Smart cities are not just one traditional technology sector, but a collection of industries and companies involved in the development of hardware and software solutions with the goal of making city living safer, more efficient and less wasteful. Some of the technologies involved in smart cities include internet of things (IoT), autonomous vehicles, sensors and telecommunication hardware. Arizona has built up proficiency and leadership in all these areas with entities like Benchmark, Intel, Waymo, Avnet, Cox Communications, CenturyLink and a multitude of others contributing to the technology growth. In addition to the Council, organizations like Arizona Commerce Authority and Greater Phoenix Economic Council (GPEC) and even the state government are leading programs, initiatives, and marketing campaigns to attract talent and improve our leadership in smart cities technology. We’ve also worked hard as a state to develop framework around improving public policy related to smart city initiatives.

Telecommunications and 5G

5G is also a major factor in smart cities development but has much farther-reaching applications in Arizona’s technology ecosystem. Fully realized 5G infrastructure will open up exciting possibilities across a wide range of applications, including remote surgeries, enhanced autonomous vehicles, entertainment and more. Arizona also has developed a strong telecommunications industry, which consists of a combination of service and technology solutions providers. Our state has leading service providers in Cox Communications, CenturyLink, Verizon, AT&T, Sprint, FreeFall 5G and Vonage—all with significant investments in the development of infrastructure for 5G. We also host companies like Benchmark, which is contributing to the development of complex hardware necessary to enable 5G in commercial, military, industrial and medical applications. From a public policy standpoint, one of the key initiatives the Council and its community partners in technology, education and business have been working on since well before the pandemic is expansion of broadband access. Our goal is to enable broadband availability for everyone but especially rural, semi-rural and low-socioeconomic urban K-12 schools and libraries, as well as higher education.

Wearables

Economic development, technology and educational institutions are working to grow Arizona’s presence in the wearables market. According to industry analyst firm CCS Insight, the global wearables market is worth $25 billion, with more than 245 million wearable devices sold. In 2019, the Arizona Legislature appropriated a $750,000 grant with a local match of more than $1.2 million to build the 5,000-square-foot WearTech Applied Research Center at Park Central Mall in Phoenix as part of a public/private collaboration of the Partnership for Economic Innovation, GPEC, Arizona State University and the state government. The goal of the facility is to create a hub for wearables innovation, as well as provide a center for startups in the industry with resources and opportunities to grow. According to GPEC, the project estimates 45 new ventures and 223 jobs will be created over the three-year grant period.

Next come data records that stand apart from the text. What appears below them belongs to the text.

-- pv_equiv track=rewrite | github.com/Hydra-Laboratories/PANDA_CORE | src/labware/deck/loader.py | _row_labels
-- ===== SOURCE A (Python) =====
-- def _row_labels(rows: int) -> list[str]:
--     if rows <= 0:
--         raise ValueError("rows must be positive for row label generation.")
--     labels: list[str] = []
--     for index in range(rows):
--         label = ""
--         value = index + 1
--         while value > 0:
--             value, remainder = divmod(value - 1, 26)
--             label = chr(65 + remainder) + label
--         labels.append(label)
--     return labels
-- ===== SOURCE B (Python) =====
-- def _row_labels(rows: int) -> list[str]:
--     if rows <= 0:
--         raise ValueError("rows must be positive for row label generation.")
--     labels: list[str] = []
--     digits: list[str] = []  # least-significant character first (odometer state)
--     for _ in range(rows):
--         # increment the odometer, carrying past 'Z'
--         i = 0
--         while i < len(digits) and digits[i] == "Z":
--             digits[i] = "A"
--             i += 1
--         if i == len(digits):
--             digits.append("A")
--         else:
--             digits[i] = chr(ord(digits[i]) + 1)
--         labels.append("".join(reversed(digits)))
--     return labels
-- ===== Notes on version B (the rewrite author's own statement) =====
-- stated objective: alternative
-- what changed: B maintains one odometer (least-significant-first digit list) incremented with explicit carry per row, instead of A's independent divmod base-26 conversion for every index.
-- outside the precondition, e.g. on _row_labels(0): A raises ValueError, B raises ValueError
import Mathlib
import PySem

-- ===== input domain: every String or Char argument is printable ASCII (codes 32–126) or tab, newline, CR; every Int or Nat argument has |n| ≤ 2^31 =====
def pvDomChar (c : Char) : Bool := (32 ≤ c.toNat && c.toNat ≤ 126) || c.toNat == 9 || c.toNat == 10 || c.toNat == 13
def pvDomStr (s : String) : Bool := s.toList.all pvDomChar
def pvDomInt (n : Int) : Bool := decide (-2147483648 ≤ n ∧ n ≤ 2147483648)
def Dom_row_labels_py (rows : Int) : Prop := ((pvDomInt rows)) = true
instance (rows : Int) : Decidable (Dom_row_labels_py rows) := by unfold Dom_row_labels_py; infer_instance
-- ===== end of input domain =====

-- B maintains one odometer (LSD-first digit list) incremented with explicit carry per row,
-- instead of A's independent base-26 divmod conversion for every index. Objective: alternative.

-- ===== PORT A =====
-- inner 'while value > 0' loop of A: prepends chr(65+remainder) to label each step
def pvA_loop (value : Int) (label : String) : String :=
  if 0 < value then
    pvA_loop (PySem.Int.floordiv (value - 1) 26)
      (String.ofList [Char.ofNat (65 + (PySem.Int.mod (value - 1) 26)).toNat] ++ label)
  else label
termination_by value.toNat
decreasing_by
  rename_i h
  have h26 : (0:Int) < 26 := by norm_num
  rw [PySem.Int.floordiv_eq_ediv_of_pos h26]
  have h1 : (value - 1) / 26 ≤ value - 1 := Int.ediv_le_self _ (by omega)
  omega

def row_labels_py (rows : Int) : List String :=
  (PySem.List.pyRange 0 rows 1).foldl
    (fun labels index => labels ++ [pvA_loop (index + 1) ""]) []

-- ===== PORT B =====
-- B's inner while-loop + if: scan the LSD-first digits, turning 'Z' into 'A' while carrying,
-- then either append a fresh 'A' (whole odometer overflowed) or bump the current digit.
def pvB_inc : List Char → List Char
  | [] => ['A']
  | c :: rest => if c = 'Z' then 'A' :: pvB_inc rest else Char.ofNat (c.toNat + 1) :: rest

def row_labels_py_alt (rows : Int) : List String :=
  ((PySem.List.pyRange 0 rows 1).foldl
      (fun (st : List Char × List String) _ =>
        let d := pvB_inc st.1
        (d, st.2 ++ [String.ofList d.reverse]))
      ([], [])).2

-- ===== PRECONDITION & SPEC =====
-- Python A raises ValueError for rows <= 0; exactly those inputs are excluded.
def Pre_row_labels_py (rows : Int) : Prop := 0 < rows
instance (rows : Int) : Decidable (Pre_row_labels_py rows) := by unfold Pre_row_labels_py; infer_instance
def pvWitness_row_labels_py : Int := (3)

def Spec_row_labels_py (rows : Int) (out : List String) : Prop := out = row_labels_py_alt rows
instance (rows : Int) (out : List String) : Decidable (Spec_row_labels_py rows out) := by unfold Spec_row_labels_py; infer_instance

-- ===== CLAIM (what is proved, stated in full; the proofs are below) =====
def Claim_equal_row_labels_py : Prop := ∀ (rows : Int), Dom_row_labels_py rows → Pre_row_labels_py rows → Spec_row_labels_py rows (row_labels_py rows)

-- ===== LEMMAS AND PROOFS =====

-- mathematical bijective base-26 label of n (MSD first), the common reference
def specL (n : Nat) : List Char :=
  if _ : n = 0 then [] else specL ((n - 1) / 26) ++ [Char.ofNat (65 + (n - 1) % 26)]
termination_by n
decreasing_by omega

theorem specL_zero : specL 0 = [] := by rw [specL]; simp

theorem specL_succ (n : Nat) : specL (n + 1) = specL (n / 26) ++ [Char.ofNat (65 + n % 26)] := by
  rw [specL]; simp

theorem toNat_ofNat_small (k : Nat) (h : k < 55296) : (Char.ofNat k).toNat = k := by
  rw [Char.toNat_ofNat]
  simp [Nat.isValidChar, h]

theorem pvA_loop_eq (n : Nat) : ∀ label, pvA_loop (n : Int) label = String.ofList (specL n) ++ label := by
  induction n using Nat.strong_induction_on with
  | _ n ih =>
    intro label
    rcases Nat.eq_zero_or_pos n with h0 | hpos
    · subst h0
      rw [pvA_loop, specL]
      simp
    · rw [pvA_loop, specL]
      have hc : (n : Int) - 1 = ((n - 1 : Nat) : Int) := by omega
      have hd : PySem.Int.floordiv ((n : Int) - 1) 26 = (((n - 1) / 26 : Nat) : Int) := by
        rw [hc]; exact_mod_cast PySem.Int.floordiv_natCast (n - 1) 26
      have hm : PySem.Int.mod ((n : Int) - 1) 26 = (((n - 1) % 26 : Nat) : Int) := by
        rw [hc]; exact_mod_cast PySem.Int.mod_natCast (n - 1) 26
      simp only [hpos, Int.natCast_pos, if_true, hd, hm]
      rw [ih ((n - 1) / 26) (by omega)]
      have ht : ((65 : Int) + (((n - 1) % 26 : Nat) : Int)).toNat = 65 + (n - 1) % 26 := by omega
      rw [ht, dif_neg hpos.ne', String.ofList_append, String.append_assoc]

theorem pvB_inc_specL (n : Nat) : pvB_inc (specL n).reverse = (specL (n + 1)).reverse := by
  induction n using Nat.strong_induction_on with
  | _ n ih =>
    rcases Nat.eq_zero_or_pos n with h0 | hpos
    · subst h0
      rw [specL_zero, specL_succ]
      simp [pvB_inc, specL_zero]
    · obtain ⟨m, rfl⟩ : ∃ m, n = m + 1 := ⟨n - 1, by omega⟩
      rw [specL_succ m]
      simp only [List.reverse_append, List.reverse_singleton, List.singleton_append]
      have hm26 : m % 26 < 26 := Nat.mod_lt _ (by norm_num)
      have htc : (Char.ofNat (65 + m % 26)).toNat = 65 + m % 26 := toNat_ofNat_small _ (by omega)
      by_cases hz : m % 26 = 25
      · -- carry case: digit is 'Z'
        have hcz : Char.ofNat (65 + m % 26) = 'Z' := by rw [hz]
        rw [pvB_inc, hcz, if_pos rfl]
        rw [ih (m / 26) (by omega)]
        have h1 : (m + 1) % 26 = 0 := by omega
        have h2 : (m + 1) / 26 = m / 26 + 1 := by omega
        rw [specL_succ (m + 1), h1, h2]
        simp only [List.reverse_append, List.reverse_singleton, List.singleton_append]
      · -- no carry: bump the digit
        have hcz : Char.ofNat (65 + m % 26) ≠ 'Z' := by
          intro hEq
          have : (Char.ofNat (65 + m % 26)).toNat = 90 := by rw [hEq]; decide
          omega
        rw [pvB_inc, if_neg hcz, htc]
        have h1 : (m + 1) % 26 = m % 26 + 1 := by omega
        have h2 : (m + 1) / 26 = m / 26 := by omega
        rw [specL_succ (m + 1), h1, h2]
        simp only [List.reverse_append, List.reverse_singleton, List.singleton_append]
        rw [Nat.add_assoc]

-- the common result: first n labels
def pvLabels (n : Nat) : List String := (List.range n).map (fun i => String.ofList (specL (i + 1)))

theorem foldA_eq (n : Nat) (acc : List String) :
    ((List.range n).map (fun (k : Nat) => (k : Int))).foldl
      (fun labels index => labels ++ [pvA_loop (index + 1) ""]) acc = acc ++ pvLabels n := by
  induction n generalizing acc with
  | zero => simp [pvLabels]
  | succ n ih =>
    rw [List.range_succ, List.map_append, List.foldl_append, ih]
    simp only [List.map_cons, List.map_nil, List.foldl_cons, List.foldl_nil]
    have hc : ((n : Int)) + 1 = ((n + 1 : Nat) : Int) := by omega
    rw [hc, pvA_loop_eq]
    simp [pvLabels, List.range_succ]

theorem foldB_eq (n : Nat) :
    ((List.range n).map (fun (k : Nat) => (k : Int))).foldl
      (fun (st : List Char × List String) _ =>
        let d := pvB_inc st.1
        (d, st.2 ++ [String.ofList d.reverse]))
      ([], []) = ((specL n).reverse, pvLabels n) := by
  induction n with
  | zero => simp [pvLabels, specL_zero]
  | succ n ih =>
    rw [List.range_succ, List.map_append, List.foldl_append, ih]
    simp only [List.map_cons, List.map_nil, List.foldl_cons, List.foldl_nil]
    rw [pvB_inc_specL]
    simp [pvLabels, List.range_succ]

-- ===== VERDICT (by name: the statement is the Claim_ definition above) =====
theorem row_labels_py_spec : Claim_equal_row_labels_py := by
  intro rows _ _
  unfold Spec_row_labels_py row_labels_py row_labels_py_alt
  rw [PySem.List.pyRange_one]
  simp only [Int.sub_zero, zero_add]
  rw [foldA_eq, foldB_eq]
  simp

Arizona’s technology ecosystem is progressing through one of the most difficult times in recent history and continues to show its ability to remain resilient, flexible and future-focused. I’m looking forward to what 2021 will bring in terms of the expansion of these emerging industries. Arizona is primed to continue its explosive growth fueled by innovation.

 

Steven G. Zylstra is president and CEO of the Arizona Technology Council.